3 The first and second defendants are de facto partners; the third and fourth defendants are companies controlled by the second defendant. All of the borrowers agreed to charge their interest in any real property of any nature with the payment of moneys owing to the plaintiff.
4 The principal sum of $255,000 was not repaid on the due date.
5 On the present application the defendants contend that the moneys were never advanced. That contention is not tenable. In a defence filed for the second to fourth defendants, those defendants admitted that on or about 21 February 2007, the plaintiff advanced $255,000 to or at the direction of the first to fourth defendants, pursuant to the terms of the loan agreement and mortgages.
6 On 24 April 2007, the plaintiff commenced proceedings seeking, amongst other things, orders for possession of the mortgaged properties, leave to issue writs of possession and orders for judicial sale. The prior mortgagees were joined as defendants but have played no part in the proceedings.
7 The orders sought by the plaintiff reflect the principles discussed in King Investment Solutions Pty Ltd v Hussain [2005] NSWSC 1076; [2006] ANZ ConvR 48.
8 On 13 August 2007, the plaintiff filed a notice of motion seeking summary relief against the first defendant including orders for possession and sale of the unit owned by the first defendant at Waitara, which is subject to the unregistered mortgage to the plaintiff.
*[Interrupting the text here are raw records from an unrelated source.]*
-- B replaces A's row-major body loop (outer loop over row indices, per-row join of entry lists) by a single
-- column-major pass over methods that accumulates header, subheader and every padded row string at once.
-- Both programs only READ their arguments; on empty methods_list and on missing dict keys both Pythons raise.

-- ===== PORT A =====
-- Python's `max(...)` raises on an empty generator: `.getD 0` is reached only outside Pre_;
-- `Dict.getD … ""` / `Dict.getD … []` stand for the raising `metric_labels[method]` /
-- `top_pairs_by_method[method]`, exact under Pre_ (keys present).
def build_subtable_latex__py (methods_list : List String) (top_pairs_by_method : List (String × List (String × String))) (metric_labels : List (String × String)) (ixn_type : String) : String :=
  let num_methods := methods_list.length
  let col_spec := PySem.Str.join "||" (List.replicate num_methods "cc")
  let lines : List String :=
    ["\\renewcommand{\\arraystretch}{1}",
     "\\begin{tabular}{" ++ col_spec ++ "}",
     "\\hline"]
  let header_parts := methods_list.map (fun method => "\\multicolumn{2}{c}{" ++ method ++ "}")
  let lines := lines ++ [PySem.Str.join " & " header_parts ++ " \\\\ \\hline"]
  let subheader_parts := methods_list.foldl (fun acc method =>
      acc ++ [ixn_type ++ " Gene Pair", PySem.Dict.getD (PySem.Dict.mk metric_labels) method ""]) []
  let lines := lines ++ [PySem.Str.join " & " subheader_parts ++ " \\\\ \\hline"]
  let max_rows := (PySem.List.max? (methods_list.map (fun m => (PySem.Dict.getD (PySem.Dict.mk top_pairs_by_method) m []).length)) (fun x => x)).getD 0
  let lines := (List.range max_rows).foldl (fun ls i =>
      let row_entries := methods_list.foldl (fun acc method =>
          let pairs_list := PySem.Dict.getD (PySem.Dict.mk top_pairs_by_method) method []
          if i < pairs_list.length then
            acc ++ [(pairs_list.getD i ("", "")).1, (pairs_list.getD i ("", "")).2]
          else
            acc ++ ["", ""]) []
      ls ++ [PySem.Str.join " & " row_entries ++ " \\\\"]) lines
  let lines := lines ++ ["\\hline", "\\end{tabular}"]
  PySem.Str.join "\n" lines

-- ===== PORT B =====
-- one step of Source B's fused loop over methods; the state is (header, subheader, rows, sep);
-- `[r + sep + … for i, r in enumerate(rows)]` is rendered as rows.mapIdx (index i is a Nat ≥ 0,
-- and `col[i]` is only read under `i < len(col)`, so getD is exact).
def pvBStep (top_pairs_by_method : List (String × List (String × String))) (metric_labels : List (String × String)) (ixn_type : String)
    (st : String × String × List String × String) (m : String) : String × String × List String × String :=
  let col := PySem.Dict.getD (PySem.Dict.mk top_pairs_by_method) m []
  (st.1 ++ st.2.2.2 ++ "\\multicolumn{2}{c}{" ++ m ++ "}",
   st.2.1 ++ st.2.2.2 ++ ixn_type ++ " Gene Pair & " ++ PySem.Dict.getD (PySem.Dict.mk metric_labels) m "",
   st.2.2.1.mapIdx (fun i r =>
     r ++ st.2.2.2 ++ (if i < col.length then (col.getD i ("", "")).1 ++ " & " ++ (col.getD i ("", "")).2 else " & ")),
   " & ")
-- pv_equiv track=rewrite | github.com/fullscreen-triangle/borgia | honjo-masamune/docs/bounded-phase-space-trajectory/validate_bounded_phase_space.py | electron_config
-- ===== SOURCE A (Python) =====
-- def electron_config(Z: int):
--     """Return list of (subshell, electrons) following the Madelung ordering."""
--     ordering = ["1s", "2s", "2p", "3s", "3p", "4s", "3d", "4p",
--                 "5s", "4d", "5p", "6s"]
--     capacity = {"s": 2, "p": 6, "d": 10, "f": 14}
--     out = []
--     remain = Z
--     for shell in ordering:
--         cap = capacity[shell[-1]]
--         take = min(cap, remain)
--         if take > 0:
--             out.append((shell, take))
--         remain -= take
--         if remain <= 0:
--             break
--     return out
-- ===== SOURCE B (Python) =====
-- def electron_config(Z: int):
--     """Return list of (subshell, electrons) following the Madelung ordering.
--
--     Prefix-sum formulation: precompute cumulative capacity placed before each
--     shell, then clamp Z - before into [0, cap] -- no running 'remain', no break.
--     """
--     ordering = ["1s", "2s", "2p", "3s", "3p", "4s", "3d", "4p",
--                 "5s", "4d", "5p", "6s"]
--     capacity = {"s": 2, "p": 6, "d": 10, "f": 14}
--     caps = [capacity[s[-1]] for s in ordering]
--     befores = [sum(caps[:i]) for i in range(len(caps))]
--     return [(s, e) for s, c, b in zip(ordering, caps, befores)
--             if (e := max(0, min(c, Z - b))) > 0]
-- ===== Notes on version B (the rewrite author's own statement) =====
-- stated objective: alternative
-- what changed: Replaced the stateful loop with a decremented 'remain' counter and early break by a precomputed prefix-sum table of cumulative capacities and a single clamping comprehension max(0, min(cap, Z - before)).
import Mathlib
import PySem

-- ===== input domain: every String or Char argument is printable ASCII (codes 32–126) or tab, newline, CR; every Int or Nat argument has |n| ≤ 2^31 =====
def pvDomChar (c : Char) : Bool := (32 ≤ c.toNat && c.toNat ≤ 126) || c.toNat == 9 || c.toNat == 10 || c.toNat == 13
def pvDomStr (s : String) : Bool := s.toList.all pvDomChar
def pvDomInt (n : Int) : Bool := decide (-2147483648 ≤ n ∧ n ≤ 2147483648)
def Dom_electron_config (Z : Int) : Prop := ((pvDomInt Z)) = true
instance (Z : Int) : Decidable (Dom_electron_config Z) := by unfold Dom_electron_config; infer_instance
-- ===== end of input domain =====

-- B replaces A's running 'remain' counter with early break by a prefix-sum table of
-- cumulative capacities plus a clamp max(0, min(cap, Z - before)); alternative decomposition.

-- ===== PORT A =====
-- capacity = {"s": 2, "p": 6, "d": 10, "f": 14}; Python's one-char string keys are
-- modelled as Char (shell[-1] on a nonempty str is one character).
def ecCapacity : PySem.Dict Char Int :=
  PySem.Dict.ofList [('s', 2), ('p', 6), ('d', 10), ('f', 14)]

-- capacity[shell[-1]]; every shell name ends in a key of the dict, so the
-- .getD defaults (KeyError / IndexError in Python) are never reached.
def ecCap (shell : String) : Int :=
  (ecCapacity.get? ((PySem.Str.pyGet? shell (-1)).getD ' ')).getD 0

-- the for-loop with 'remain', 'take' and the early 'break'
def ecLoop : List String → Int → List (String × Int)
  | [], _ => []
  | shell :: rest, remain =>
    let cap := ecCap shell
    let take := min cap remain
    let out := if take > 0 then [(shell, take)] else []
    if remain - take ≤ 0 then out else out ++ ecLoop rest (remain - take)

def electron_config (Z : Int) : List (String × Int) :=
  ecLoop ["1s", "2s", "2p", "3s", "3p", "4s", "3d", "4p", "5s", "4d", "5p", "6s"] Z

-- ===== PORT B =====
def ecOrdering : List String :=
  ["1s", "2s", "2p", "3s", "3p", "4s", "3d", "4p", "5s", "4d", "5p", "6s"]

-- caps = [capacity[s[-1]] for s in ordering]
def ecCaps : List Int := ecOrdering.map ecCap

-- befores = [sum(caps[:i]) for i in range(len(caps))]
def ecBefores : List Int :=
  (List.range ecCaps.length).map (fun i => (PySem.List.slice ecCaps none (some (i : Int))).sum)

-- the comprehension over zip(ordering, caps, befores) with the clamp
def electron_config_alt (Z : Int) : List (String × Int) :=
  ((ecOrdering.zip ecCaps).zip ecBefores).filterMap (fun p =>
    let e := max 0 (min p.1.2 (Z - p.2))
    if e > 0 then some (p.1.1, e) else none)

-- ===== PRECONDITION & SPEC =====
def Spec_electron_config (Z : Int) (out : List (String × Int)) : Prop := out = electron_config_alt Z
instance (Z : Int) (out : List (String × Int)) : Decidable (Spec_electron_config Z out) := by unfold Spec_electron_config; infer_instance

-- ===== CLAIM (what is proved, stated in full; the proofs are below) =====
def Claim_equal_electron_config : Prop := ∀ (Z : Int), Dom_electron_config Z → Spec_electron_config Z (electron_config Z)

-- ===== LEMMAS AND PROOFS =====

-- bridge loop: B's comprehension with the prefix sum carried as an accumulator b
def ecAltLoop : List String → Int → Int → List (String × Int)
  | [], _, _ => []
  | shell :: rest, b, Z =>
    let c := ecCap shell
    let e := max 0 (min c (Z - b))
    if e > 0 then (shell, e) :: ecAltLoop rest (b + c) Z else ecAltLoop rest (b + c) Z

theorem ecAltLoop_nil {ss : List String} {b Z : Int} (hpos : ∀ s ∈ ss, 0 < ecCap s)
    (h : Z - b ≤ 0) : ecAltLoop ss b Z = [] := by
  induction ss generalizing b with
  | nil => rfl
  | cons s rest ih =>
    have hc : 0 < ecCap s := hpos s (List.mem_cons_self)
    simp only [ecAltLoop]
    rw [if_neg (by omega)]
    exact ih (fun t ht => hpos t (List.mem_cons_of_mem _ ht)) (by omega)

theorem ecLoop_eq_altLoop (ss : List String) (b Z : Int) (hpos : ∀ s ∈ ss, 0 < ecCap s) :
    ecLoop ss (Z - b) = ecAltLoop ss b Z := by
  induction ss generalizing b with
  | nil => rfl
  | cons s rest ih =>
    have hc : 0 < ecCap s := hpos s (List.mem_cons_self)
    have hrest : ∀ t ∈ rest, 0 < ecCap t := fun t ht => hpos t (List.mem_cons_of_mem _ ht)
    simp only [ecLoop, ecAltLoop]
    by_cases h0 : Z - b ≤ 0
    · rw [show min (ecCap s) (Z - b) = Z - b by omega]
      rw [if_pos (by omega), if_neg (by omega), if_neg (by omega)]
      exact (ecAltLoop_nil hrest (by omega)).symm
    · by_cases h1 : Z - b ≤ ecCap s
      · rw [show min (ecCap s) (Z - b) = Z - b by omega]
        rw [if_pos (by omega), if_pos (by omega), if_pos (by omega)]
        rw [show max 0 (Z - b) = Z - b by omega, ecAltLoop_nil hrest (by omega)]
      · rw [show min (ecCap s) (Z - b) = ecCap s by omega]
        rw [if_neg (by omega), if_pos (by omega), if_pos (by omega)]
        rw [show max 0 (ecCap s) = ecCap s by omega,
            show Z - b - ecCap s = Z - (b + ecCap s) by ring, ih _ hrest]
        rfl

-- the prefix sums carried as an accumulator
def ecPrefixes : Int → List Int → List Int
  | _, [] => []
  | b, c :: cs => b :: ecPrefixes (b + c) cs

theorem ec_filterMap_eq_altLoop (Z : Int) (ss : List String) (b : Int) :
    ((ss.zip (ss.map ecCap)).zip (ecPrefixes b (ss.map ecCap))).filterMap (fun p =>
        let e := max 0 (min p.1.2 (Z - p.2))
        if e > 0 then some (p.1.1, e) else none) = ecAltLoop ss b Z := by
  induction ss generalizing b with
  | nil => rfl
  | cons s rest ih =>
    simp only [List.map_cons, List.zip_cons_cons, ecPrefixes, List.filterMap_cons, ecAltLoop]
    by_cases h : max 0 (min (ecCap s) (Z - b)) > 0
    · rw [if_pos h, if_pos h, ih]
    · rw [if_neg h, if_neg h, ih]

theorem ec_alt_eq_altLoop (Z : Int) : electron_config_alt Z = ecAltLoop ecOrdering 0 Z := by
  have hc : ecCaps = ecOrdering.map ecCap := rfl
  have hb : ecBefores = ecPrefixes 0 (ecOrdering.map ecCap) := by decide
  rw [electron_config_alt, hc, hb]
  exact ec_filterMap_eq_altLoop Z ecOrdering 0

-- ===== VERDICT (by name: the statement is the Claim_ definition above) =====
theorem electron_config_spec : Claim_equal_electron_config := by
  intro Z _
  unfold Spec_electron_config
  rw [ec_alt_eq_altLoop]
  have := ecLoop_eq_altLoop ecOrdering 0 Z (by decide)
  rw [show Z - 0 = Z by ring] at this
  exact this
The notice of motion was initially returnable on 21 September 2007.
9 After various adjournments, it came before McLaughlin AsJ on 5 October 2007. His Honour refused an application made for the first defendant for a further adjournment. The application for summary judgment was then compromised. The plaintiff, by its solicitor, and the first defendant, by her solicitor, agreed after negotiation that the orders sought in the plaintiff's notice of motion would be made, but would be stayed until 2 November 2007. The first defendant's solicitor signed consent orders accordingly. The stay was sought because the second defendant had indicated his intention to refinance the loan. McLaughlin AsJ made orders accordingly and by consent.
10 The first defendant says that she gave no instructions authorising her legal representatives to agree to those terms. Nonetheless, no affidavit had been served in opposition to the plaintiff's application. No defence was filed and, for reasons which follow below, I am satisfied that the first defendant's solicitor and counsel did not consider that she had a seriously arguable defence to the claim.
11 On 27 September 2007, counsel had advised, in substance, that the plaintiff would be likely to obtain the orders sought and the best course was to seek to have the notice of motion adjourned to allow the first to fourth defendants to obtain finance.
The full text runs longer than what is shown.